◆ What to work on:
Would you please copy the part of the material below that opens with the line containing "(PySem.Str.split₀ p).map (fun w => pvId F w))))" and closes with the line containing "have ht1 : ∃ t, F = PySem.Set.update l (d.flatMap"? Copy it exactly, and only it.
━━━━━━
-- pv_equiv track=rewrite | github.com/psytechlab/kitoboy-ml | src/contrib/topmine/topmine.py | _process_partitioned_docs
-- ===== SOURCE A (Python) =====
-- def _process_partitioned_docs(partitioned_docs_):
--     vocab = {}
--     index_vocab = []
--     partitioned_docs = []
--
--     word_counter = 0
--     for document_index, document in enumerate(partitioned_docs_):
--         document_of_phrases = []
--         for phrase in document:
--             phrases_of_words = []
--             for word in phrase.split():
--                 if word not in vocab:
--                     vocab[word] = word_counter
--                     index_vocab.append(word)
--                     word_counter += 1
--                 phrases_of_words.append(vocab[word])
--             document_of_phrases.append(phrases_of_words)
--         partitioned_docs.append(document_of_phrases)
--     return partitioned_docs, index_vocab
-- ===== SOURCE B (Python) =====
-- def _process_partitioned_docs(partitioned_docs_):
--     # stage 1: flatten every word in reading order
--     words = [w for doc in partitioned_docs_ for phrase in doc for w in phrase.split()]
--     # stage 2: vocabulary = first occurrences, in order
--     index_vocab = list(dict.fromkeys(words))
--     vocab = {w: i for i, w in enumerate(index_vocab)}
--     # stage 3: map every word to its id
--     partitioned_docs = [
--         [[vocab[w] for w in phrase.split()] for phrase in doc]
--         for doc in partitioned_docs_
--     ]
--     return partitioned_docs, index_vocab
-- ===== Notes on version B (the rewrite author's own statement) =====
-- stated objective: alternative
-- what changed: B replaces A's single interleaved pass (dict + parallel list + counter updated per word) by three staged passes: flatten all words, deduplicate once with dict.fromkeys to get the vocabulary, then map every phrase through the finished vocab dict by comprehensions.
import Mathlib
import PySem

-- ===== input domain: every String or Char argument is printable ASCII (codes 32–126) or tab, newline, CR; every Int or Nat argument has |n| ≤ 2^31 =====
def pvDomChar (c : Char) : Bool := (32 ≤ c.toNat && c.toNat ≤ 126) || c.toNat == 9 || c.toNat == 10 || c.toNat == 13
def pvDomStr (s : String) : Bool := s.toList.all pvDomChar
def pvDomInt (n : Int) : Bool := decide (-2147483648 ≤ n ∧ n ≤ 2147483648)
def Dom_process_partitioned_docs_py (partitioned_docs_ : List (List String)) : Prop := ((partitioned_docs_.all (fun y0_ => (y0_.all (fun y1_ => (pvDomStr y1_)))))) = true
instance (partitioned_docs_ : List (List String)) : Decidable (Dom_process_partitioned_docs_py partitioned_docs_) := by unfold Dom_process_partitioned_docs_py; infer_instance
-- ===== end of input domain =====

-- B replaces A's single interleaved pass (dict + parallel list + counter) by three staged
-- passes: flatten the words, deduplicate once, build the vocab, then map the phrases. Same cost.

-- ===== PORT A =====
-- State of A's loops: (vocab, index_vocab, word_counter)
abbrev pvStA := PySem.Dict String Int × List String × Int

-- inner 'for word in phrase.split()' body of A
def pvStepAw (st : pvStA × List Int) (word : String) : pvStA × List Int :=
  let st' : pvStA :=
    if (st.1.1.contains word) then st.1
    else (st.1.1.insert word st.1.2.2, st.1.2.1 ++ [word], st.1.2.2 + 1)
  (st', st.2 ++ [st'.1.getD word 0])

-- 'for phrase in document' body of A
def pvStepAp (st : pvStA × List (List Int)) (phrase : String) : pvStA × List (List Int) :=
  let r := (PySem.Str.split₀ phrase).foldl pvStepAw (st.1, [])
  (r.1, st.2 ++ [r.2])

-- 'for document_index, document in enumerate(...)' body of A (the index is unused)
def pvStepAd (st : pvStA × List (List (List Int))) (doc : Int × List String) : pvStA × List (List (List Int)) :=
  let r := doc.2.foldl pvStepAp (st.1, [])
  (r.1, st.2 ++ [r.2])

def process_partitioned_docs_py (partitioned_docs_ : List (List String)) : List (List (List Int)) × List String :=
  let r := (PySem.List.enumerate partitioned_docs_).foldl pvStepAd ((PySem.Dict.empty, [], 0), [])
  (r.2, r.1.2.1)

-- ===== PORT B =====
-- words = [w for doc in partitioned_docs_ for phrase in doc for w in phrase.split()]
def pvWordsB (pd : List (List String)) : List String :=
  pd.flatMap (fun doc => doc.flatMap (fun phrase => PySem.Str.split₀ phrase))

-- vocab = {w: i for i, w in enumerate(index_vocab)}
def pvVocabB (iv : List String) : PySem.Dict String Int :=
  (PySem.List.enumerate iv).foldl (fun d p => d.insert p.2 p.1) PySem.Dict.empty

def process_partitioned_docs_py_alt (partitioned_docs_ : List (List String)) : List (List (List Int)) × List String :=
  -- index_vocab = list(dict.fromkeys(words))
  let index_vocab := PySem.List.dedup (pvWordsB partitioned_docs_)
  let vocab := pvVocabB index_vocab
  -- vocab[w]: every word occurs in index_vocab, so get? is always some here; getD 0 is exact
  (partitioned_docs_.map (fun doc => doc.map (fun phrase =>
      (PySem.Str.split₀ phrase).map (fun w => (vocab.get? w).getD 0))),
   index_vocab)

-- ===== PRECONDITION & SPEC =====
def Spec_process_partitioned_docs_py (partitioned_docs_ : List (List String)) (out : List (List (List Int)) × List String) : Prop := out = process_partitioned_docs_py_alt partitioned_docs_
instance (partitioned_docs_ : List (List String)) (out : List (List (List Int)) × List String) : Decidable (Spec_process_partitioned_docs_py partitioned_docs_ out) := by unfold Spec_process_partitioned_docs_py; infer_instance

-- ===== CLAIM =====
def Claim_equal_process_partitioned_docs_py : Prop := ∀ (partitioned_docs_ : List (List String)), Dom_process_partitioned_docs_py partitioned_docs_ → Spec_process_partitioned_docs_py partitioned_docs_ (process_partitioned_docs_py partitioned_docs_)

-- ===== LEMMAS AND PROOFS =====

-- the id B assigns to w relative to a vocabulary list l
def pvId (l : List String) (w : String) : Int := ((pvVocabB l).get? w).getD 0

theorem pvVocabB_get?_aux (l : List String) (s : Int) (d : PySem.Dict String Int)
    (hn : l.Nodup) (w : String) :
    ((PySem.List.enumerate l s).foldl (fun d p => d.insert p.2 p.1) d).get? w
      = if w ∈ l then some (s + (l.idxOf w : Int)) else d.get? w := by
  induction l generalizing s d with
  | nil => simp [PySem.List.enumerate_nil]
  | cons x xs ih =>
    rw [PySem.List.enumerate_cons]
    simp only [List.foldl_cons]
    rw [ih (s+1) (d.insert x s) (List.Nodup.of_cons hn)]
    by_cases hwx : w = x
    · subst hwx
      have hnm : w ∉ xs := by simpa using (List.nodup_cons.mp hn).1
      simp [hnm, PySem.Dict.get?_insert_self, List.idxOf_cons_self]
    · by_cases hmem : w ∈ xs
      · simp only [hmem, if_true, List.mem_cons, hwx, false_or, if_true]
        rw [List.idxOf_cons_ne _ (by simpa using fun h => hwx h.symm)]
        congr 1
        push_cast
        ring
      · simp [hmem, hwx, PySem.Dict.get?_insert_of_ne _ _ hwx]

theorem pvAdd_eq (l : List String) (w : String) :
    PySem.Set.add l w = if w ∈ l then l else l ++ [w] := by
  simp [PySem.Set.add, PySem.Set.contains]

theorem pvVocabB_get? (l : List String) (hn : l.Nodup) (w : String) :
    (pvVocabB l).get? w = if w ∈ l then some ((l.idxOf w : Int)) else none := by
  unfold pvVocabB
  rw [pvVocabB_get?_aux l 0 PySem.Dict.empty hn w]
  simp [PySem.Dict.get?_empty]

-- Set.update only appends
theorem pvUpdate_ext (ws l : List String) : ∃ t, PySem.Set.update l ws = l ++ t := by
  induction ws generalizing l with
  | nil => exact ⟨[], by simp [PySem.Set.update]⟩
  | cons w ws ih =>
    have hcons : PySem.Set.update l (w :: ws) = PySem.Set.update (PySem.Set.add l w) ws := by
      simp [PySem.Set.update]
    obtain ⟨t, ht⟩ := ih (PySem.Set.add l w)
    by_cases hc : w ∈ l
    · exact ⟨t, by rw [hcons, ht, pvAdd_eq]; simp [hc]⟩
    · exact ⟨w :: t, by rw [hcons, ht, pvAdd_eq]; simp [hc]⟩

theorem pvId_mono (l t : List String) (w : String) (hn : (l ++ t).Nodup) (hw : w ∈ l) :
    pvId (l ++ t) w = pvId l w := by
  unfold pvId
  rw [pvVocabB_get? _ hn w, pvVocabB_get? _ ((List.nodup_append.mp hn).1) w]
  simp [hw, List.mem_append, List.idxOf_append]

-- every id A emits for a word agrees with the FINAL vocabulary F
theorem pvWordFold (ws l : List String) (out : List Int) (F : List String)
    (hn : l.Nodup) (hF : F.Nodup) (ht : ∃ t, F = PySem.Set.update l ws ++ t) :
    ws.foldl pvStepAw ((pvVocabB l, l, (l.length : Int)), out)
      = ((pvVocabB (PySem.Set.update l ws), PySem.Set.update l ws,
          ((PySem.Set.update l ws).length : Int)),
         out ++ ws.map (fun w => pvId F w)) := by
  induction ws generalizing l out with
  | nil => simp only [List.foldl_nil, PySem.Set.update, List.map_nil, List.append_nil]
  | cons w ws ih =>
    have hupd : PySem.Set.update l (w :: ws) = PySem.Set.update (PySem.Set.add l w) ws := by
      simp [PySem.Set.update]
    have hFl : ∃ t, F = l ++ t := by
      obtain ⟨t, htF⟩ := ht
      obtain ⟨t', ht'⟩ := pvUpdate_ext (w :: ws) l
      exact ⟨t' ++ t, by rw [htF, ht', List.append_assoc]⟩
    have hcont : (pvVocabB l).contains w = decide (w ∈ l) := by
      rw [PySem.Dict.contains_eq_isSome_get?, pvVocabB_get? l hn w]
      by_cases h : w ∈ l <;> simp [h]
    simp only [List.foldl_cons]
    by_cases hw : w ∈ l
    · -- word already in vocab: state unchanged, emit its existing id
      have hadd : PySem.Set.add l w = l := by
        rw [pvAdd_eq]; simp [hw]
      have hstep : pvStepAw ((pvVocabB l, l, (l.length : Int)), out) w
          = ((pvVocabB l, l, (l.length : Int)), out ++ [pvId F w]) := by
        obtain ⟨t, htF⟩ := hFl
        have hid : pvId F w = (l.idxOf w : Int) := by
          rw [htF, pvId_mono l t w (htF ▸ hF) hw]
          unfold pvId
          rw [pvVocabB_get? l hn w]
          simp [hw]
        simp [pvStepAw, hcont, hw, PySem.Dict.getD_eq_get?_getD, pvVocabB_get? l hn w, hid]
      rw [hstep, hupd, hadd, ih l (out ++ [pvId F w]) hn (by rw [← hadd, ← hupd]; exact ht)]
      simp
    · -- new word: insert with id = current size
      have hadd : PySem.Set.add l w = l ++ [w] := by
        rw [pvAdd_eq]; simp [hw]
      have hvic : pvVocabB (l ++ [w]) = (pvVocabB l).insert w (l.length : Int) := by
        unfold pvVocabB
        rw [PySem.List.enumerate_append, List.foldl_append]
        simp [PySem.List.enumerate_cons, PySem.List.enumerate_nil]
      have hnlw : (l ++ [w]).Nodup := by
        have hdj : List.Disjoint l [w] := by
          intro a ha hb
          rw [List.mem_singleton] at hb
          exact hw (hb ▸ ha)
        exact hn.append (by simp) hdj
      have hFlw : ∃ t, F = (l ++ [w]) ++ t := by
        obtain ⟨t, htF⟩ := ht
        obtain ⟨t', ht'⟩ := pvUpdate_ext ws (PySem.Set.add l w)
        exact ⟨t' ++ t, by rw [htF, hupd, ht', hadd, List.append_assoc]⟩
      have hid : pvId F w = (l.length : Int) := by
        obtain ⟨t, htF⟩ := hFlw
        rw [htF, pvId_mono (l ++ [w]) t w (htF ▸ hF) (by simp)]
        unfold pvId
        rw [pvVocabB_get? _ hnlw w]
        simp [List.idxOf_append, hw]
      have hstep : pvStepAw ((pvVocabB l, l, (l.length : Int)), out) w
          = ((pvVocabB (l ++ [w]), l ++ [w], ((l ++ [w]).length : Int)), out ++ [pvId F w]) := by
        simp only [pvStepAw, hcont, hw, decide_false, Bool.false_eq_true, if_false]
        rw [hvic]
        simp [PySem.Dict.getD_insert_self, hid]
      rw [hstep, hupd, ← hadd,
        ih (PySem.Set.add l w) (out ++ [pvId F w]) (hadd ▸ hnlw)
          (by rw [← hupd]; exact ht)]
      simp [hadd]

theorem pvPhraseFold (ps : List String) (l : List String) (out : List (List Int))
    (F : List String) (hn : l.Nodup) (hF : F.Nodup)
    (ht : ∃ t, F = PySem.Set.update l (ps.flatMap (fun p => PySem.Str.split₀ p)) ++ t) :
    ps.foldl pvStepAp ((pvVocabB l, l, (l.length : Int)), out)
      = ((pvVocabB (PySem.Set.update l (ps.flatMap (fun p => PySem.Str.split₀ p))),
          PySem.Set.update l (ps.flatMap (fun p => PySem.Str.split₀ p)),
          ((PySem.Set.update l (ps.flatMap (fun p => PySem.Str.split₀ p))).length : Int)),
         out ++ ps.map (fun p => (PySem.Str.split₀ p).map (fun w => pvId F w))) := by
  induction ps generalizing l out with
  | nil => simp only [List.foldl_nil, List.flatMap_nil, PySem.Set.update, List.map_nil, List.append_nil]
  | cons p ps ih =>
    have hsplit : PySem.Set.update l ((p :: ps).flatMap (fun p => PySem.Str.split₀ p))
        = PySem.Set.update (PySem.Set.update l (PySem.Str.split₀ p))
            (ps.flatMap (fun p => PySem.Str.split₀ p)) := by
      simp [PySem.Set.update, List.flatMap_cons, List.foldl_append]
    have ht1 : ∃ t, F = PySem.Set.update l (PySem.Str.split₀ p) ++ t := by
      obtain ⟨t, htF⟩ := ht
      obtain ⟨t', ht'⟩ :=
        pvUpdate_ext (ps.flatMap (fun p => PySem.Str.split₀ p))
          (PySem.Set.update l (PySem.Str.split₀ p))
      exact ⟨t' ++ t, by rw [htF, hsplit, ht', List.append_assoc]⟩
    simp only [List.foldl_cons, pvStepAp]
    rw [pvWordFold (PySem.Str.split₀ p) l [] F hn hF ht1]
    simp only [List.nil_append]
    rw [hsplit, ih (PySem.Set.update l (PySem.Str.split₀ p)) _
      (PySem.Set.nodup_update l (PySem.Str.split₀ p) hn) (by rw [← hsplit]; exact ht)]
    simp

theorem pvDocFold (ds : List (List String)) (k : Int) (l : List String)
    (out : List (List (List Int))) (F : List String) (hn : l.Nodup) (hF : F.Nodup)
    (ht : ∃ t, F = PySem.Set.update l (pvWordsB ds) ++ t) :
    (PySem.List.enumerate ds k).foldl pvStepAd ((pvVocabB l, l, (l.length : Int)), out)
      = ((pvVocabB (PySem.Set.update l (pvWordsB ds)), PySem.Set.update l (pvWordsB ds),
          ((PySem.Set.update l (pvWordsB ds)).length : Int)),
         out ++ ds.map (fun doc => doc.map (fun p =>
            (PySem.Str.split₀ p).map (fun w => pvId F w)))) := by
  induction ds generalizing k l out with
  | nil => simp only [PySem.List.enumerate_nil, List.foldl_nil, pvWordsB, List.flatMap_nil, PySem.Set.update, List.map_nil, List.append_nil]
  | cons d ds ih =>
    have hsplit : PySem.Set.update l (pvWordsB (d :: ds))
        = PySem.Set.update (PySem.Set.update l (d.flatMap (fun p => PySem.Str.split₀ p)))
            (pvWordsB ds) := by
      simp [pvWordsB, PySem.Set.update, List.flatMap_cons, List.foldl_append]
    have ht1 : ∃ t, F = PySem.Set.update l (d.flatMap (fun p => PySem.Str.split₀ p)) ++ t := by
      obtain ⟨t, htF⟩ := ht
      obtain ⟨t', ht'⟩ :=
        pvUpdate_ext (pvWordsB ds)
          (PySem.Set.update l (d.flatMap (fun p => PySem.Str.split₀ p)))
      exact ⟨t' ++ t, by rw [htF, hsplit, ht', List.append_assoc]⟩
    rw [PySem.List.enumerate_cons]
    simp only [List.foldl_cons, pvStepAd]
    rw [pvPhraseFold d l [] F hn hF ht1]
    simp only [List.nil_append]
    rw [hsplit, ih (k + 1) _ _
      (PySem.Set.nodup_update l _ hn) (by rw [← hsplit]; exact ht)]
    simp

-- ===== VERDICT =====
theorem process_partitioned_docs_py_spec : Claim_equal_process_partitioned_docs_py := by
  intro pd _
  unfold Spec_process_partitioned_docs_py process_partitioned_docs_py process_partitioned_docs_py_alt
  have hofl : PySem.Set.update ([] : List String) (pvWordsB pd) = PySem.Set.ofList (pvWordsB pd) := by
    rw [PySem.Set.ofList_eq_foldl]; rfl
  have hF : (PySem.Set.update ([] : List String) (pvWordsB pd)).Nodup := by
    rw [hofl]; exact PySem.Set.nodup_ofList _
  have hbase : ((PySem.Dict.empty : PySem.Dict String Int), ([] : List String), (0 : Int))
      = (pvVocabB [], [], (([] : List String).length : Int)) := by
    simp [pvVocabB, PySem.List.enumerate_nil]
  rw [hbase, pvDocFold pd 0 [] [] _ List.nodup_nil hF ⟨[], by simp⟩]
  simp only [List.nil_append, PySem.List.dedup_eq_ofList, ← hofl]
  rfl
━━━━━━
◆ Task response:
            (PySem.Str.split₀ p).map (fun w => pvId F w)))) := by
  induction ds generalizing k l out with
  | nil => simp only [PySem.List.enumerate_nil, List.foldl_nil, pvWordsB, List.flatMap_nil, PySem.Set.update, List.map_nil, List.append_nil]
  | cons d ds ih =>
    have hsplit : PySem.Set.update l (pvWordsB (d :: ds))
        = PySem.Set.update (PySem.Set.update l (d.flatMap (fun p => PySem.Str.split₀ p)))
            (pvWordsB ds) := by
      simp [pvWordsB, PySem.Set.update, List.flatMap_cons, List.foldl_append]
    have ht1 : ∃ t, F = PySem.Set.update l (d.flatMap (fun p => PySem.Str.split₀ p)) ++ t := by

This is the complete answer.